* Task item
Beginning at the line that contains "cons z zs =>", return every remaining line of the data below exactly; return nothing before it.

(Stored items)
___

-- pv_equiv track=rewrite | github.com/CBernjus/adventofcode | 2020/python/day_18.py | find_parens
-- ===== SOURCE A (Python) =====
-- from typing import List, Tuple
--
-- def find_parens(tokens: List[str]) -> List[Tuple[int, int, int]]:
--     indices = []
--     openParens = 0
--     currParens = []
--     parens = []
--
--     for i, char in enumerate(tokens):
--         if char == '(':
--             openParens += 1
--             indices.append(i)
--         if char == ')':
--             end = i - sum(map(lambda p: p[2] - p[1],
--                               filter(lambda p: p[0] > openParens, currParens)))
--             currParens.append((openParens, indices.pop(), end))
--             openParens -= 1
--             if openParens == 0:
--                 parens.extend(sorted(currParens, key=lambda paren: paren[0]))
--                 currParens = []
--
--     return parens
-- ===== SOURCE B (Python) =====
-- from typing import List, Tuple
--
-- # Depth-indexed buckets + per-depth running lengths instead of A's repeated
-- # filter-scan over all closed parens and stable sort per top-level group.
-- def find_parens(tokens: List[str]) -> List[Tuple[int, int, int]]:
--     parens = []
--     starts = []    # stack of raw indices of unmatched '('
--     buckets = []   # buckets[d-1]: tuples closed at depth d in this group, in close order
--     lens = []      # lens[d-1]: total adjusted length of tuples closed at depth d
--     depth = 0
--     for i, char in enumerate(tokens):
--         if char == '(':
--             depth += 1
--             starts.append(i)
--             if depth > len(buckets):
--                 buckets.append([])
--                 lens.append(0)
--         elif char == ')':
--             start = starts.pop()
--             end = i - sum(lens[depth:])
--             buckets[depth - 1].append((depth, start, end))
--             lens[depth - 1] += end - start
--             depth -= 1
--             if depth == 0:
--                 for b in buckets:
--                     parens.extend(b)
--                 buckets = []
--                 lens = []
--     return parens
-- ===== Notes on version B (the rewrite author's own statement) =====
-- stated objective: alternative
-- what changed: B replaces A's per-close filter-scan over all previously closed parens and the per-group stable sort with depth-indexed state: a per-depth running-length array whose suffix sum gives the end adjustment, and per-depth buckets concatenated in depth order instead of sorting.
import Mathlib
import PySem

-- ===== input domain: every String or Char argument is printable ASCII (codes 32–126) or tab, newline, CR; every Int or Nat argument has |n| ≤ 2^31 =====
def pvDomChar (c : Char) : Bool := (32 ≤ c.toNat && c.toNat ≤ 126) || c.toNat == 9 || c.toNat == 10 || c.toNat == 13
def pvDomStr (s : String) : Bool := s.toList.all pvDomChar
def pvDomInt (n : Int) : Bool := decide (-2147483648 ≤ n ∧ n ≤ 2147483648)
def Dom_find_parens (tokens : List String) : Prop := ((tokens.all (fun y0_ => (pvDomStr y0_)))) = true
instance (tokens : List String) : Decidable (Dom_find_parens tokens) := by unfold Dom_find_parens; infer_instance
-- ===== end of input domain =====

-- B replaces A's per-close filter-scan over all closed parens and the per-group
-- stable sort with depth-indexed running lengths (suffix sum) and per-depth buckets.

-- ===== PORT A =====
structure PvStA where
  indices : List Int
  openP : Int
  curr : List (Int × Int × Int)
  parens : List (Int × Int × Int)

-- one iteration of A's loop; 'none' = the IndexError of indices.pop() on an empty stack
def pvStepA (s : PvStA) (ic : Int × String) : Option PvStA :=
  let s1 : PvStA :=
    if ic.2 = "(" then { s with openP := s.openP + 1, indices := s.indices ++ [ic.1] } else s
  if ic.2 = ")" then
    let endv : Int :=
      ic.1 - ((s1.curr.filter (fun p => decide (p.1 > s1.openP))).map (fun p => p.2.2 - p.2.1)).sum
    match PySem.List.pop? s1.indices with
    | none => none
    | some (st, indices') =>
      let curr' := s1.curr ++ [(s1.openP, st, endv)]
      let openP' := s1.openP - 1
      if openP' = 0 then
        some { indices := indices', openP := openP', curr := [],
               parens := s1.parens ++ PySem.List.sorted curr' (fun p => p.1) }
      else
        some { indices := indices', openP := openP', curr := curr', parens := s1.parens }
  else some s1

def find_parens (tokens : List String) : List (Int × Int × Int) :=
  match (PySem.List.enumerate tokens).foldl (fun acc ic => acc.bind (fun s => pvStepA s ic))
      (some { indices := [], openP := 0, curr := [], parens := [] }) with
  | some s => s.parens
  | none => []   -- unreachable under Pre_find_parens (Python raises IndexError there)

-- ===== PORT B =====
structure PvStB where
  parens : List (Int × Int × Int)
  starts : List Int
  buckets : List (List (Int × Int × Int))
  lens : List Int
  depth : Int

-- one iteration of B's loop; 'none' = the IndexError of starts.pop() on an empty stack
def pvStepB (s : PvStB) (ic : Int × String) : Option PvStB :=
  if ic.2 = "(" then
    let depth' := s.depth + 1
    let starts' := s.starts ++ [ic.1]
    if decide ((s.buckets.length : Int) < depth') then
      some { s with depth := depth', starts := starts',
                    buckets := s.buckets ++ [[]], lens := s.lens ++ [0] }
    else
      some { s with depth := depth', starts := starts' }
  else if ic.2 = ")" then
    match PySem.List.pop? s.starts with
    | none => none
    | some (st, starts') =>
      let endv : Int := ic.1 - (PySem.List.slice s.lens (some s.depth)).sum
      -- buckets[depth-1].append(...) / lens[depth-1] += ...: hand-ported as List.modify at
      -- (depth-1).toNat; exact whenever 1 ≤ depth ≤ len buckets = len lens, which holds on every
      -- iteration the pop above succeeds (len starts = depth and depth ≤ len buckets are loop invariants)
      let buckets' := s.buckets.modify (s.depth - 1).toNat (fun b => b ++ [(s.depth, st, endv)])
      let lens' := s.lens.modify (s.depth - 1).toNat (fun v => v + (endv - st))
      let depth' := s.depth - 1
      if depth' = 0 then
        some { parens := buckets'.foldl (fun acc b => acc ++ b) s.parens,
               starts := starts', buckets := [], lens := [], depth := depth' }
      else
        some { s with starts := starts', buckets := buckets', lens := lens', depth := depth' }
  else some s

def find_parens_alt (tokens : List String) : List (Int × Int × Int) :=
  match (PySem.List.enumerate tokens).foldl (fun acc ic => acc.bind (fun s => pvStepB s ic))
      (some { parens := [], starts := [], buckets := [], lens := [], depth := 0 }) with
  | some s => s.parens
  | none => []   -- unreachable under Pre_find_parens (Python raises IndexError there)

-- ===== PRECONDITION & SPEC =====
-- Pre_ excludes exactly the inputs with a ')' in excess in some prefix: there the Python A
-- (and B alike) raises IndexError popping from an empty stack.
def Pre_find_parens (tokens : List String) : Prop :=
  ∀ n ≤ tokens.length,
    ((tokens.take n).countP (fun t => t = ")")) ≤ ((tokens.take n).countP (fun t => t = "("))
instance (tokens : List String) : Decidable (Pre_find_parens tokens) := by
  unfold Pre_find_parens; infer_instance

def pvWitness_find_parens : List String := ["(", "(", "x", ")", ")", "(", "y", ")"]

def Spec_find_parens (tokens : List String) (out : List (Int × Int × Int)) : Prop :=
  out = find_parens_alt tokens
instance (tokens : List String) (out : List (Int × Int × Int)) : Decidable (Spec_find_parens tokens out) := by
  unfold Spec_find_parens; infer_instance

-- ===== CLAIM (what is proved, stated in full; the proofs are below) =====
def Claim_equal_find_parens : Prop :=
  ∀ (tokens : List String), Dom_find_parens tokens → Pre_find_parens tokens →
    Spec_find_parens tokens (find_parens tokens)

-- ===== LEMMAS AND PROOFS =====

-- The coupling invariant between A's and B's loop states.
def PvInv (a : PvStA) (b : PvStB) : Prop :=
  a.parens = b.parens ∧
  a.indices = b.starts ∧
  a.openP = b.depth ∧
  (a.indices.length : Int) = a.openP ∧
  b.lens.length = b.buckets.length ∧
  b.depth ≤ (b.buckets.length : Int) ∧
  (∀ d : Nat,
    ((a.curr.filter (fun p => decide (p.1 > (d : Int)))).map (fun p => p.2.2 - p.2.1)).sum
      = ((b.lens.drop d).sum : Int)) ∧
  PySem.List.sorted a.curr (fun p => p.1) = b.buckets.flatten ∧
  (∀ j (hj : j < b.buckets.length), ∀ p ∈ b.buckets[j], p.1 = (j : Int) + 1)

def PvRel (oa : Option PvStA) (ob : Option PvStB) : Prop :=
  (oa = none ∧ ob = none) ∨ (∃ a b, oa = some a ∧ ob = some b ∧ PvInv a b)

lemma pv_drop_append_zero (l : List Int) (d : Nat) :
    ((l ++ [(0 : Int)]).drop d).sum = (l.drop d).sum := by
  induction l generalizing d with
  | nil => cases d <;> simp
  | cons x xs ih =>
    cases d with
    | zero => simp
    | succ d => simpa using ih d

lemma pv_drop_modify_sum (l : List Int) (t d : Nat) (L : Int) (ht : t < l.length) :
    ((l.modify t (fun v => v + L)).drop d).sum
      = (l.drop d).sum + (if d ≤ t then L else 0) := by
  induction l generalizing t d with
  | nil => simp at ht
  | cons x xs ih =>
    cases t with
    | zero =>
      cases d with
      | zero => simp [List.modify]; ring
      | succ d => simp [List.modify]
    | succ t =>
      cases d with
      | zero =>
        have := ih t 0 (by simpa using ht)
        simp [List.modify] at this ⊢
        omega
      | succ d =>
        have := ih t d (by simpa using ht)
        simp [List.modify] at this ⊢
        omega

lemma pv_insertBy_append_left {α : Type} (bef : α → α → Bool) (x : α) (ys zs : List α)
    (h : ∀ y ∈ ys, bef x y = false) :
    PySem.List.insertBy bef x (ys ++ zs) = ys ++ PySem.List.insertBy bef x zs := by
  induction ys with
  | nil => simp
  | cons y ys ih =>
    have hy : bef x y = false := h y (by simp)
    simp [PySem.List.insertBy, hy]
    exact ih (fun y hy => h y (by simp [hy]))

-- inserting an element whose key is the bucket index (+off) into the flattened buckets
-- lands at the end of its bucket
lemma pv_insert_flatten (bs : List (List (Int × Int × Int))) (off : Nat)
    (hlab : ∀ j (hj : j < bs.length), ∀ p ∈ bs[j], p.1 = (off : Int) + (j : Int) + 1)
    (t : Nat) (ht : t < bs.length) (x : Int × Int × Int) (hx : x.1 = (off : Int) + (t : Int) + 1) :
    PySem.List.insertBy (fun a b => decide (a.1 < b.1)) x bs.flatten
      = (bs.modify t (fun b => b ++ [x])).flatten := by
  induction bs generalizing off t with
  | nil => simp at ht
  | cons b0 rest ih =>
    have hrest : ∀ z ∈ rest.flatten, (off : Int) + 2 ≤ z.1 := by
      intro z hz
      rcases List.mem_flatten.1 hz with ⟨l, hl, hzl⟩
      rcases List.mem_iff_getElem.1 hl with ⟨j, hj, rfl⟩
      have := hlab (j + 1) (by simpa using hj) z (by simpa using hzl)
      omega
    cases t with
    | zero =>
      have hskip : ∀ y ∈ b0, (fun (a b : Int × Int × Int) => decide (a.1 < b.1)) x y = false := by
        intro y hy
        have := hlab 0 (by simp) y (by simpa using hy)
        simp only [decide_eq_false_iff_not, not_lt]
        omega
      rw [List.flatten_cons, pv_insertBy_append_left _ _ _ _ hskip]
      have hins : PySem.List.insertBy (fun (a b : Int × Int × Int) => decide (a.1 < b.1)) x rest.flatten
          = x :: rest.flatten := by
        cases hf : rest.flatten with
        | nil => simp [PySem.List.insertBy]
        | cons z zs =>
          have hz : x.1 < z.1 := by
            have := hrest z (by rw [hf]; simp)
            omega
          simp [PySem.List.insertBy, hz]
      rw [hins]
      simp [List.modify_cons]
    | succ t =>
      have hskip : ∀ y ∈ b0, (fun (a b : Int × Int × Int) => decide (a.1 < b.1)) x y = false := by
        intro y hy
        have := hlab 0 (by simp) y (by simpa using hy)
        simp only [decide_eq_false_iff_not, not_lt]
        omega
      rw [List.flatten_cons, pv_insertBy_append_left _ _ _ _ hskip]
      have hlab' : ∀ j (hj : j < rest.length), ∀ p ∈ rest[j], p.1 = ((off + 1 : Nat) : Int) + (j : Int) + 1 := by
        intro j hj p hp
        have := hlab (j + 1) (by simpa using hj) p (by simpa using hp)
        push_cast
        push_cast at this
        omega
      rw [ih (off + 1) hlab' t (by simpa using ht) (by push_cast; push_cast at hx; omega)]
      simp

___

* Answer for this exercise
        | cons z zs =>
          have hz : x.1 < z.1 := by
            have := hrest z (by rw [hf]; simp)
            omega
          simp [PySem.List.insertBy, hz]
      rw [hins]
      simp [List.modify_cons]
    | succ t =>
      have hskip : ∀ y ∈ b0, (fun (a b : Int × Int × Int) => decide (a.1 < b.1)) x y = false := by
        intro y hy
        have := hlab 0 (by simp) y (by simpa using hy)
        simp only [decide_eq_false_iff_not, not_lt]
        omega
      rw [List.flatten_cons, pv_insertBy_append_left _ _ _ _ hskip]
      have hlab' : ∀ j (hj : j < rest.length), ∀ p ∈ rest[j], p.1 = ((off + 1 : Nat) : Int) + (j : Int) + 1 := by
        intro j hj p hp
        have := hlab (j + 1) (by simpa using hj) p (by simpa using hp)
        push_cast
        push_cast at this
        omega
      rw [ih (off + 1) hlab' t (by simpa using ht) (by push_cast; push_cast at hx; omega)]
      simp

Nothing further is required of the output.